Chen J, Chen JK, Harris RC - Kidney Int. (2012)

Bottom Line: To determine the role of epidermal growth factor receptor (EGFR) activation in renal functional and structural recovery from acute kidney injury (AKI), we generated mice with a specific EGFR deletion in the renal proximal tubule (EGFR(ptKO)).Additionally, renal cell proliferation was delayed due to decreased ERK and Akt signaling.Thus, our studies provide both genetic and pharmacologic evidence that proximal tubule EGFR activation plays an important role in the recovery phase after acute kidney injury.
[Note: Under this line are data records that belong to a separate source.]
-- pv_equiv track=rewrite | github.com/henriquegodoi2024/python-oop-image-and-file-processing | image_transformations.py | fold_diag
-- ===== SOURCE A (Python) =====
-- def create_green_image(height, width):
--     """ creates and returns a 2-D list of pixels with height rows and
--         width columns in which all of the pixels are colored green.
--         inputs: height and width are non-negative integers
--     """
--     pixels = []
--
--     for r in range(height):
--         row = [[0, 255, 0]] * width
--         pixels += [row]
--
--     return pixels
--
-- def fold_diag(pixels):
--     ''' creates and returns a new 2-D list that folds the original image along its diagonal'''
--     white = [255,255,255]
--     height = len(pixels)
--     width = len(pixels[0])
--     new_pixels = create_green_image(height, width)
--
--     for r in range(height):
--         for c in range(width):
--             if r == c:
--                 new_pixels[r][c] = pixels[r][c]
--
--             elif r > c:
--                 new_pixels[r][c] = white
--
--             else:
--                 new_pixels[r][c] = pixels[r][c]
--
--     return new_pixels
-- ===== SOURCE B (Python) =====
-- def fold_diag(pixels):
--     ''' creates and returns a new 2-D list that folds the original image along its diagonal'''
--     white = [255, 255, 255]
--     height = len(pixels)
--     width = len(pixels[0])
--     # build the result column by column: column c keeps the original pixels down
--     # to the diagonal and is white below it ...
--     cols = []
--     for c in range(width):
--         top = min(c + 1, height)
--         cols.append([pixels[r][c] for r in range(top)] + [white] * (height - top))
--     # ... then transpose the columns back into rows
--     return [[cols[c][r] for c in range(width)] for r in range(height)]
-- ===== Notes on version B (the rewrite author's own statement) =====
-- stated objective: alternative
-- what changed: B traverses the image column-major: it builds each output column as original-pixels-down-to-the-diagonal plus a white tail, then transposes the columns back into rows, instead of A's preallocated green scaffold mutated cell by cell with a per-cell row/column comparison.
import Mathlib
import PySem

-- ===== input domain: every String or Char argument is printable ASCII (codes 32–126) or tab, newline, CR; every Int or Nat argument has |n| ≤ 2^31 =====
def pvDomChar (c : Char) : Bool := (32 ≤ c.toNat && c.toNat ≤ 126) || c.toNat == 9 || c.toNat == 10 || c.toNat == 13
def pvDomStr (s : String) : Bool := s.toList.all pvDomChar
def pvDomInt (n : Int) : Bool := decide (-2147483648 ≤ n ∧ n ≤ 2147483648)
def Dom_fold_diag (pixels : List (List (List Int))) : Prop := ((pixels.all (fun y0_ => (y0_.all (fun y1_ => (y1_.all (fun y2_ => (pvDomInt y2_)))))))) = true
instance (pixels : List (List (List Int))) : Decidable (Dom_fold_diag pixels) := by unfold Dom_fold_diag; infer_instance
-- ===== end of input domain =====

-- B builds the image column-major (each column = diagonal-capped original column ++ white
-- tail) and transposes, instead of A's mutated green scaffold (objective: alternative).
-- Equivalence is about the RETURN value; neither program mutates its argument.

-- ===== PORT A =====
-- Python list assignment np[r][c] = v for the in-range non-negative indices A uses (exact there).
def pySet2 (xs : List (List (List Int))) (r c : Int) (v : List Int) : List (List (List Int)) :=
  xs.set r.toNat ((xs.getD r.toNat []).set c.toNat v)

def create_green_image (height width : Int) : List (List (List Int)) :=
  (PySem.List.pyRange 0 height 1).foldl
    (fun pixels _ => pixels ++ [List.replicate width.toNat ([0, 255, 0] : List Int)]) []

def fold_diag (pixels : List (List (List Int))) : List (List (List Int)) :=
  let white : List Int := [255, 255, 255]
  let height : Int := pixels.length
  -- pixels[0]: headD is exact on Pre_ (pixels ≠ []); Python raises IndexError on []
  let width : Int := (pixels.headD []).length
  let new_pixels := create_green_image height width
  (PySem.List.pyRange 0 height 1).foldl (fun np r =>
    (PySem.List.pyRange 0 width 1).foldl (fun np c =>
      if r == c then pySet2 np r c ((pixels.getD r.toNat []).getD c.toNat [])
      else if r > c then pySet2 np r c white
      else pySet2 np r c ((pixels.getD r.toNat []).getD c.toNat [])) np) new_pixels

-- ===== PORT B =====
-- the 'for c in range(width): cols.append(...)' loop appending one element per index is the
-- map over List.range; the two comprehensions are maps; pixels[r][c] / cols[c][r] are getD
-- (exact: B only reads in-range non-negative indices on Pre_).
def fold_diag_alt (pixels : List (List (List Int))) : List (List (List Int)) :=
  let white : List Int := [255, 255, 255]
  let height : Nat := pixels.length
  let width : Nat := (pixels.headD []).length
  let cols : List (List (List Int)) :=
    (List.range width).map (fun c =>
      let top := min (c + 1) height
      (List.range top).map (fun r => (pixels.getD r []).getD c [])
        ++ List.replicate (height - top) white)
  (List.range height).map (fun r => (List.range width).map (fun c => (cols.getD c []).getD r []))

-- ===== PRECONDITION & SPEC =====
-- Pre_ holds exactly where Python A returns: pixels non-empty (else len(pixels[0]) raises
-- IndexError) and every row r with r < width long enough for the reads pixels[r][r..width-1].
def Pre_fold_diag (pixels : List (List (List Int))) : Prop :=
  pixels ≠ [] ∧ ∀ r ∈ List.range pixels.length, r < (pixels.headD []).length →
    (pixels.headD []).length ≤ (pixels.getD r []).length
instance (pixels : List (List (List Int))) : Decidable (Pre_fold_diag pixels) := by
  unfold Pre_fold_diag; infer_instance

def pvWitness_fold_diag : List (List (List Int)) :=
  [[[1, 2, 3], [4, 5, 6]], [[7, 8, 9], [10, 11, 12]]]

def Spec_fold_diag (pixels : List (List (List Int))) (out : List (List (List Int))) : Prop := out = fold_diag_alt pixels
instance (pixels : List (List (List Int))) (out : List (List (List Int))) : Decidable (Spec_fold_diag pixels out) := by unfold Spec_fold_diag; infer_instance

-- ===== CLAIM (what is proved, stated in full; the proofs are below) =====
def Claim_equal_fold_diag : Prop := ∀ (pixels : List (List (List Int))), Dom_fold_diag pixels → Pre_fold_diag pixels → Spec_fold_diag pixels (fold_diag pixels)

-- ===== LEMMAS AND PROOFS =====

-- writing positions 0..k-1 of a list of length ≥ k replaces its k-prefix
theorem foldl_range_set {α : Type} (g : Nat → α) :
    ∀ (k : Nat) (l : List α), k ≤ l.length →
      (List.range k).foldl (fun acc c => acc.set c (g c)) l
        = (List.range k).map g ++ l.drop k := by
  intro k
  induction k with
  | zero => simp
  | succ k ih =>
    intro l hk
    simp only [List.range_succ, List.foldl_append, List.foldl_cons, List.foldl_nil,
      List.map_append, List.map_cons, List.map_nil]
    rw [ih l (by omega)]
    rw [List.set_append_right _ _ (by simp)]
    have h1 : (List.drop k l).set (k - (List.map g (List.range k)).length) (g k)
        = g k :: List.drop (k + 1) l := by
      obtain ⟨a, t, ht⟩ : ∃ a t, List.drop k l = a :: t := by
        cases hd : List.drop k l with
        | nil => exfalso; have := List.length_drop (l := l) (i := k); rw [hd] at this; simp at this; omega
        | cons a t => exact ⟨a, t, rfl⟩
      have h2 : List.drop (k + 1) l = t := by
        have := List.drop_drop (i := 1) (j := k) (l := l); rw [ht] at this
        simpa using this.symm
      simp [ht, h2]
    rw [h1]
    simp

-- the inner per-row mutation loop is a set of the whole row r
theorem foldl_set_row (r : Nat) (g : Nat → List Int) :
    ∀ (k : Nat) (np : List (List (List Int))), r < np.length →
      (List.range k).foldl (fun np c => np.set r ((np.getD r []).set c (g c))) np
        = np.set r ((List.range k).foldl (fun row c => row.set c (g c)) (np.getD r [])) := by
  intro k
  induction k with
  | zero => intro np h; simp [List.getD, List.getElem?_eq_getElem h]
  | succ k ih =>
    intro np h
    simp only [List.range_succ, List.foldl_append, List.foldl_cons, List.foldl_nil]
    rw [ih np h]
    have hlen : r < (np.set r ((List.range k).foldl (fun row c => row.set c (g c)) (np.getD r []))).length := by
      simpa using h
    rw [List.set_set]
    congr 1
    simp [List.getD, List.getElem?_set_self', List.getElem?_eq_getElem h]

-- the full nested loop: row r of the scaffold is overwritten with (range w).map (g r)
theorem outer_combined (g : Nat → Nat → List Int) (w : Nat) :
    ∀ (k : Nat) (np : List (List (List Int))), k ≤ np.length →
      (∀ i, i < np.length → (np.getD i []).length = w) →
      (List.range k).foldl
        (fun np r => (List.range w).foldl (fun np c => np.set r ((np.getD r []).set c (g r c))) np) np
        = (List.range k).map (fun r => (List.range w).map (g r)) ++ np.drop k := by
  intro k
  induction k with
  | zero => simp
  | succ k ih =>
    intro np hk hrows
    simp only [List.range_succ, List.foldl_append, List.foldl_cons, List.foldl_nil,
      List.map_append, List.map_cons, List.map_nil]
    rw [ih np (by omega) hrows]
    have hklt : k < np.length := by omega
    have hlen : k < ((List.range k).map (fun r => (List.range w).map (g r)) ++ np.drop k).length := by
      simp; omega
    rw [foldl_set_row k (g k) w _ hlen]
    have hget : ((List.range k).map (fun r => (List.range w).map (g r))
        ++ np.drop k).getD k [] = np.getD k [] := by
      rw [List.getD_append_right _ _ _ _ (by simp)]
      simp [List.getD, List.getElem?_drop, List.getElem?_eq_getElem hklt]
    rw [hget]
    rw [foldl_range_set (g k) w (np.getD k []) (hrows k hklt).ge]
    rw [List.drop_eq_nil_of_le (as := np.getD k []) (hrows k hklt).le, List.append_nil]
    rw [List.set_append_right _ _ (by simp)]
    rw [List.append_assoc]
    congr 1
    obtain ⟨a, tl, htl⟩ : ∃ a tl, List.drop k np = a :: tl := by
      cases hd : List.drop k np with
      | nil => exfalso; have := List.length_drop (l := np) (i := k); rw [hd] at this; simp at this; omega
      | cons a tl => exact ⟨a, tl, rfl⟩
    have h2 : List.drop (k + 1) np = tl := by
      have := List.drop_drop (i := 1) (j := k) (l := np); rw [htl] at this
      simpa using this.symm
    simp [htl, h2]

-- A's result in closed form (h = height, w = width, no precondition needed at this level)
theorem fold_diag_closed (pixels : List (List (List Int))) :
    fold_diag pixels
      = (List.range pixels.length).map (fun r =>
          (List.range (pixels.headD []).length).map (fun c =>
            if r = c then (pixels.getD r []).getD c []
            else if c < r then ([255, 255, 255] : List Int)
            else (pixels.getD r []).getD c [])) := by
  unfold fold_diag create_green_image pySet2
  simp only [PySem.List.pyRange_zero_natCast, List.foldl_map]
  rw [PySem.List.foldl_append_singleton_eq_map]
  simp only [List.nil_append, List.map_const', List.length_range, Int.toNat_natCast,
    beq_iff_eq, Nat.cast_inj, gt_iff_lt, Nat.cast_lt]
  have hbody : ∀ (y : Nat), (fun (x : List (List (List Int))) (y_1 : Nat) =>
        if y = y_1 then x.set y ((x.getD y []).set y_1 ((pixels.getD y []).getD y_1 []))
        else
          if y_1 < y then x.set y ((x.getD y []).set y_1 ([255, 255, 255] : List Int))
          else x.set y ((x.getD y []).set y_1 ((pixels.getD y []).getD y_1 [])))
      = (fun (x : List (List (List Int))) (y_1 : Nat) => x.set y ((x.getD y []).set y_1
          (if y = y_1 then (pixels.getD y []).getD y_1 []
           else if y_1 < y then ([255, 255, 255] : List Int)
           else (pixels.getD y []).getD y_1 []))) := by
    intro y; funext x y_1; split_ifs <;> rfl
  simp only [hbody]
  rw [outer_combined
    (fun r c => if r = c then (pixels.getD r []).getD c []
      else if c < r then ([255, 255, 255] : List Int) else (pixels.getD r []).getD c [])
    (pixels.headD []).length pixels.length _ (by simp) ?_]
  · simp
  · intro i hi
    simp only [List.length_replicate] at hi
    simp [List.getD, hi]

-- reading entry (r, c) of B's columns: original pixel on/above the diagonal, white below
theorem col_entry (pixels : List (List (List Int))) (r c : Nat)
    (hr : r < pixels.length) :
    ((List.range (min (c + 1) pixels.length)).map (fun r' => (pixels.getD r' []).getD c [])
        ++ List.replicate (pixels.length - min (c + 1) pixels.length)
            ([255, 255, 255] : List Int)).getD r []
      = if r ≤ c then (pixels.getD r []).getD c [] else ([255, 255, 255] : List Int) := by
  set t := min (c + 1) pixels.length with ht
  by_cases h : r ≤ c
  · have hrt : r < t := by omega
    rw [if_pos h, List.getD_append _ _ _ _ (by simpa using hrt)]
    simp [List.getD, List.getElem?_map, List.getElem?_range hrt]
  · have hrt : t ≤ r := by omega
    rw [if_neg h, List.getD_append_right _ _ _ _ (by simpa using hrt)]
    simp only [List.length_map, List.length_range]
    have : r - t < pixels.length - t := by omega
    simp [List.getD, this]

-- ===== VERDICT (by name: the statement is the Claim_ definition above) =====
theorem fold_diag_spec : Claim_equal_fold_diag := by
  intro pixels _ _
  unfold Spec_fold_diag fold_diag_alt
  rw [fold_diag_closed]
  apply List.ext_getElem
  · simp
  · intro i h1 h2
    simp only [List.length_map, List.length_range] at h1
    simp only [List.getElem_map, List.getElem_range]
    apply List.ext_getElem
    · simp
    · intro j hj1 hj2
      simp only [List.length_map, List.length_range] at hj1
      simp only [List.getElem_map, List.getElem_range]
      have hcols : (((List.range (pixels.headD []).length).map (fun c =>
          (List.range (min (c + 1) pixels.length)).map (fun r => (pixels.getD r []).getD c [])
            ++ List.replicate (pixels.length - min (c + 1) pixels.length)
                ([255, 255, 255] : List Int))).getD j [])
          = (List.range (min (j + 1) pixels.length)).map (fun r => (pixels.getD r []).getD j [])
            ++ List.replicate (pixels.length - min (j + 1) pixels.length)
                ([255, 255, 255] : List Int) := by
        rw [List.getD_eq_getElem?_getD, List.getElem?_map, List.getElem?_range hj1]; rfl
      rw [hcols, col_entry pixels i j h1]
      rcases Nat.lt_trichotomy i j with h | h | h
      · simp [Nat.ne_of_lt h, Nat.not_lt.mpr (Nat.le_of_lt h), Nat.le_of_lt h]
      · simp [h]
      · simp [Nat.ne_of_gt h, h, Nat.not_le.mpr h]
View Article: PubMed Central - PubMed

Affiliation: Department of Medicine, Vanderbilt University School of Medicine, Nashville, Tennessee 37232, USA. ray.harris@vanderbilt.edu

ABSTRACT
To determine the role of epidermal growth factor receptor (EGFR) activation in renal functional and structural recovery from acute kidney injury (AKI), we generated mice with a specific EGFR deletion in the renal proximal tubule (EGFR(ptKO)). Ischemia-reperfusion injury markedly activated EGFR in control littermate mice; however, this was inhibited in either the knockout or wild-type mice given erlotinib, a specific EGFR tyrosine kinase inhibitor. Blood urea nitrogen and serum creatinine increased to a comparable level in EGFR(ptKO) and control mice 24 h after reperfusion, but the subsequent rate of renal function recovery was markedly slowed in the knockout mice. Twenty-four hours after reperfusion, both the knockout and the inhibitor-treated mice had a similar degree of histologic renal injury as control mice, but at day 6 there was minimal evidence of injury in the control mice while both EGFR(ptKO) and erlotinib-treated mice still had persistent proximal tubule dilation, epithelial simplification, and cast formation. Additionally, renal cell proliferation was delayed due to decreased ERK and Akt signaling. Thus, our studies provide both genetic and pharmacologic evidence that proximal tubule EGFR activation plays an important role in the recovery phase after acute kidney injury.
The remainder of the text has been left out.